256-bit CBC AES (symmetric) and SHA (hash algorithm) are chosen.

7. Yes, this record includes a nonce, as known as Random.bytes, and it is 28 bytes long (as

highlighted above). The purpose of the client and server nonces in SSL is to prevent

attacker from replaying or reordering records.

8. Yes, this record includes a Session ID which is 32-bytes long. Its purpose is to allow

session resumption, which can significantly reduce the number of time-consuming server

handshake to crease a new session ID. In the Client Hello record, a nonzero session ID

means that the client to resume its previously established session; and a zero session ID

means that the client wishes to establish a new session with the server.

9. Yes, this record contains a certificate. The certificate is 982 bytes long, thus it can fit into

a single Ethernet frame.

Expanded Server Hello Record (2)

Client Key Exchange Record

Expanded Client Key Exchange Record

10. Yes, this record contains a pre-master secret (highlighted above). This encrypted

pre-master secret is decrypted at the server side and is used to produce a master secret.

Then this master secret is used to produces “key block”, which is then sliced and diced into

client MAC key, server MAC key, client encryption key, server encryption key, client IV

and serve IV. The secret is encrypted using server’s public key. The encrypted secret is

130-byte long.

Change Cipher Spec and Encrypted Handshake Records

Expanded Change Cipher Spec and Encrypted Handshake Records

11. The purpose of Change Cipher Spec is to indicate change in encryption and authentication

algorithms and to update the cipher suite to be used on this connection. This record is only

1 byte long in my trace.

12. The sender of this Encrypted Handshake Records and all handshake messages up to but not

including this message are encrypted in record. This information is concatenated and

hashed using two hash algorithms, MD5 and SHA. The content of this record is the

concatenation of these two hash values. The Encrypted Handshake Record is used to

verify that key exchange and authentication processes were successful.

13. Yes, the server also sends its own Change Cipher Spec and Encrypted Handshake records.
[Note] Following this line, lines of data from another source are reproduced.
-- pv_equiv track=rewrite | github.com/yannickloth/W33-Theory | tools/map_edges_to_we6_orbits.py | find_h12_triangles
-- ===== SOURCE A (Python) =====
-- from itertools import combinations, product
--
-- def find_h12_triangles(adj, v0=0):
--     n = len(adj)
--     nbrs = [j for j in range(n) if adj[v0][j] == 1]
--     tris = []
--     for a, b, c in combinations(nbrs, 3):
--         if adj[a][b] and adj[a][c] and adj[b][c]:
--             tris.append(tuple(sorted((a, b, c))))
--     tris = sorted(tris)
--     return nbrs, tris
-- ===== SOURCE B (Python) =====
-- def find_h12_triangles(adj, v0=0):
--     n = len(adj)
--     nbrs = [j for j in range(n) if adj[v0][j] == 1]
--     # adjacency sets restricted to the neighborhood of v0
--     nsets = {a: {b for b in nbrs if adj[a][b]} for a in nbrs}
--     tris = []
--     for i, a in enumerate(nbrs):
--         for b in nbrs[i + 1:]:
--             if b in nsets[a]:
--                 for c in sorted(nsets[a] & nsets[b]):
--                     if c > b:
--                         tris.append((a, b, c))
--     return nbrs, tris
-- ===== Notes on version B (the rewrite author's own statement) =====
-- stated objective: alternative
-- what changed: A filters all C(k,3) combinations of v0's neighbors with three adjacency tests; B precomputes per-neighbor adjacency sets and enumerates triangles by the edge-iterator method (for each pair a<b with b in N(a), emit the common neighbors c>b of a and b from the sorted set intersection), which yields the triples already in A's sorted order.
-- outside the precondition, e.g. on find_h12_triangles([[1, 1], [1]], 0): A returns ([0, 1], []), B raises IndexError
import Mathlib
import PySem

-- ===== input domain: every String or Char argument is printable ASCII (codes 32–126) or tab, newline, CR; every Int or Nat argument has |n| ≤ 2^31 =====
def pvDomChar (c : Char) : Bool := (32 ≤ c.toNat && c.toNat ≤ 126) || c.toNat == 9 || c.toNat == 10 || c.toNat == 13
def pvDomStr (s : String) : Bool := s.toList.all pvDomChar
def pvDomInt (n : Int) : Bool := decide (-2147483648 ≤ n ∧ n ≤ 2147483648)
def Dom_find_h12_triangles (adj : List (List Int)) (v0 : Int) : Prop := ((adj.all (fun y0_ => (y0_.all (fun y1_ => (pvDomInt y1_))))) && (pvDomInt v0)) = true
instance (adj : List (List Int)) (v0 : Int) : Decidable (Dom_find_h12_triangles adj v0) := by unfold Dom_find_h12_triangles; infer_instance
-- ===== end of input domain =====

-- B replaces A's scan of all C(k,3) neighbor triples by the edge-iterator method over
-- precomputed adjacency sets (for each neighbor pair a<b, triangles are the common
-- neighbors c>b of a and b); objective: alternative algorithm, not claimed faster.

-- ===== PORT A =====
-- tuple(sorted((a,b,c))) for a 3-element list
def pvSort3 (t : List Int) : Int × Int × Int :=
  match PySem.List.sorted t (fun x => x) with
  | [a, b, c] => (a, b, c)
  | _ => (0, 0, 0)

-- Python compares int-triples lexicographically; Lean's Prod '<' is a different order,
-- so sorted(tris) is ported as the same stable insertion sort (PySem.List.insertBy,
-- cf. PySem.List.sorted_eq_foldl_insertBy) with the explicit lexicographic comparator — exact.
def pvLex3 (s t : Int × Int × Int) : Bool :=
  decide (s.1 < t.1) || (s.1 == t.1 && (decide (s.2.1 < t.2.1) || (s.2.1 == t.2.1 && decide (s.2.2 < t.2.2))))

def find_h12_triangles (adj : List (List Int)) (v0 : Int) : List Int × (List (Int × Int × Int)) :=
  let n : Int := adj.length
  let nbrs : List Int := (PySem.List.pyRange 0 n 1).filter
      (fun j => PySem.List.pyGetD (PySem.List.pyGetD adj v0 []) j 0 == 1)
  let tris : List (Int × Int × Int) :=
    (PySem.List.combinations nbrs 3).foldl (fun acc t =>
      match t with
      | [a, b, c] =>
          if (PySem.List.pyGetD (PySem.List.pyGetD adj a []) b 0 != 0) &&
             (PySem.List.pyGetD (PySem.List.pyGetD adj a []) c 0 != 0) &&
             (PySem.List.pyGetD (PySem.List.pyGetD adj b []) c 0 != 0) then
            acc ++ [pvSort3 [a, b, c]]
          else acc
      | _ => acc) []
  (nbrs, tris.foldl (fun acc t => PySem.List.insertBy pvLex3 t acc) [])

-- ===== PORT B =====
def find_h12_triangles_alt (adj : List (List Int)) (v0 : Int) : List Int × (List (Int × Int × Int)) :=
  let n : Int := adj.length
  let nbrs : List Int := (PySem.List.pyRange 0 n 1).filter
      (fun j => PySem.List.pyGetD (PySem.List.pyGetD adj v0 []) j 0 == 1)
  let nsets : PySem.Dict Int (PySem.Set Int) :=
    nbrs.foldl (fun d a => d.insert a
      (PySem.Set.ofList (nbrs.filter (fun b => PySem.List.pyGetD (PySem.List.pyGetD adj a []) b 0 != 0))))
      PySem.Dict.empty
  let tris : List (Int × Int × Int) :=
    (PySem.List.enumerate nbrs).foldl (fun acc p =>
      (PySem.List.slice nbrs (some (p.1 + 1)) none).foldl (fun acc b =>
        if PySem.Set.contains (nsets.getD p.2 PySem.Set.empty) b then
          (PySem.List.sorted
              (PySem.Set.inter (nsets.getD p.2 PySem.Set.empty) (nsets.getD b PySem.Set.empty))
              (fun x => x)).foldl
            (fun acc c => if b < c then acc ++ [(p.2, b, c)] else acc) acc
        else acc) acc) []
  (nbrs, tris)

-- ===== PRECONDITION & SPEC =====
-- Pre_ admits empty adj (Python indexes nothing there) and otherwise excludes inputs
-- where Python A raises IndexError (v0 out of range, or v0's row
-- shorter than len(adj)), and additionally requires row j to be readable at column i for
-- EVERY ordered pair (j, i) of neighbors of v0: exactly the entries B's adjacency-set
-- precomputation reads, where A's short-circuited triple loop reads fewer and can
-- return on some ragged matrices (see cites).
def Pre_find_h12_triangles (adj : List (List Int)) (v0 : Int) : Prop :=
  adj = [] ∨
  (PySem.Raise.InRange adj.length v0 ∧
  adj.length ≤ (PySem.List.pyGetD adj v0 []).length ∧
  ∀ j : Nat, j < adj.length → (PySem.List.pyGetD adj v0 []).getD j 0 = 1 →
    ∀ i : Nat, i < adj.length → (PySem.List.pyGetD adj v0 []).getD i 0 = 1 →
      i < (adj.getD j []).length)
instance (adj : List (List Int)) (v0 : Int) : Decidable (Pre_find_h12_triangles adj v0) := by
  unfold Pre_find_h12_triangles; infer_instance

def pvWitness_find_h12_triangles : List (List Int) × Int :=
  ([[0, 1, 1, 1], [1, 1, 1, 1], [1, 1, 1, 1], [1, 1, 1, 1]], 0)

def Spec_find_h12_triangles (adj : List (List Int)) (v0 : Int) (out : List Int × (List (Int × Int × Int))) : Prop := out = find_h12_triangles_alt adj v0
instance (adj : List (List Int)) (v0 : Int) (out : List Int × (List (Int × Int × Int))) : Decidable (Spec_find_h12_triangles adj v0 out) := by unfold Spec_find_h12_triangles; infer_instance

-- ===== CLAIM (what is proved, stated in full; the proofs are below) =====
def Claim_equal_find_h12_triangles : Prop := ∀ (adj : List (List Int)) (v0 : Int), Dom_find_h12_triangles adj v0 → Pre_find_h12_triangles adj v0 → Spec_find_h12_triangles adj v0 (find_h12_triangles adj v0)

-- ===== LEMMAS AND PROOFS =====

-- the edge test both ports perform (truthiness of adj[x][y])
def pvE (adj : List (List Int)) (x y : Int) : Bool :=
  PySem.List.pyGetD (PySem.List.pyGetD adj x []) y 0 != 0

-- the triangle test of A's inner loop, over an abstract edge relation E
def pvP (E : Int → Int → Bool) (t : Int × Int × Int) : Bool :=
  E t.1 t.2.1 && E t.1 t.2.2 && E t.2.1 t.2.2

-- index-lexicographic pairs and triples of a list (the order of itertools.combinations)
def pvPairs : List Int → List (Int × Int)
  | [] => []
  | b :: r => r.map (fun c => (b, c)) ++ pvPairs r

def pvTrips : List Int → List (Int × Int × Int)
  | [] => []
  | a :: r => (pvPairs r).map (fun p => (a, p.1, p.2)) ++ pvTrips r

theorem pv_comb2 (l : List Int) :
    PySem.List.combinations l 2 = (pvPairs l).map (fun p => [p.1, p.2]) := by
  induction l with
  | nil => simp [pvPairs, PySem.List.combinations_nil_succ]
  | cons b r ih =>
      rw [show (2 : Nat) = 1 + 1 from rfl, PySem.List.combinations_cons_succ,
        PySem.List.combinations_one, ih]
      simp [pvPairs, List.map_map, Function.comp]

theorem pv_comb3 (l : List Int) :
    PySem.List.combinations l 3 = (pvTrips l).map (fun t => [t.1, t.2.1, t.2.2]) := by
  induction l with
  | nil => simp [pvTrips, PySem.List.combinations_nil_succ]
  | cons a r ih =>
      rw [show (3 : Nat) = 2 + 1 from rfl, PySem.List.combinations_cons_succ,
        pv_comb2, ih]
      simp [pvTrips, List.map_map, Function.comp]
The only difference is the sender of this record; the sender is now the server while the

sender was the client in previous message.

Application Data Records

Expanded Application Data Record

14. The application data is encrypted using the specified algorithms in the chosen cipher suite;

in my case, RSA (public-key), 256-bit CBC AES (symmetric), and SHA (hash algorithm).

Yes, the records containing application data include a MAC; however, Ethereal does not

distinguish between the encrypted application data and the MAC.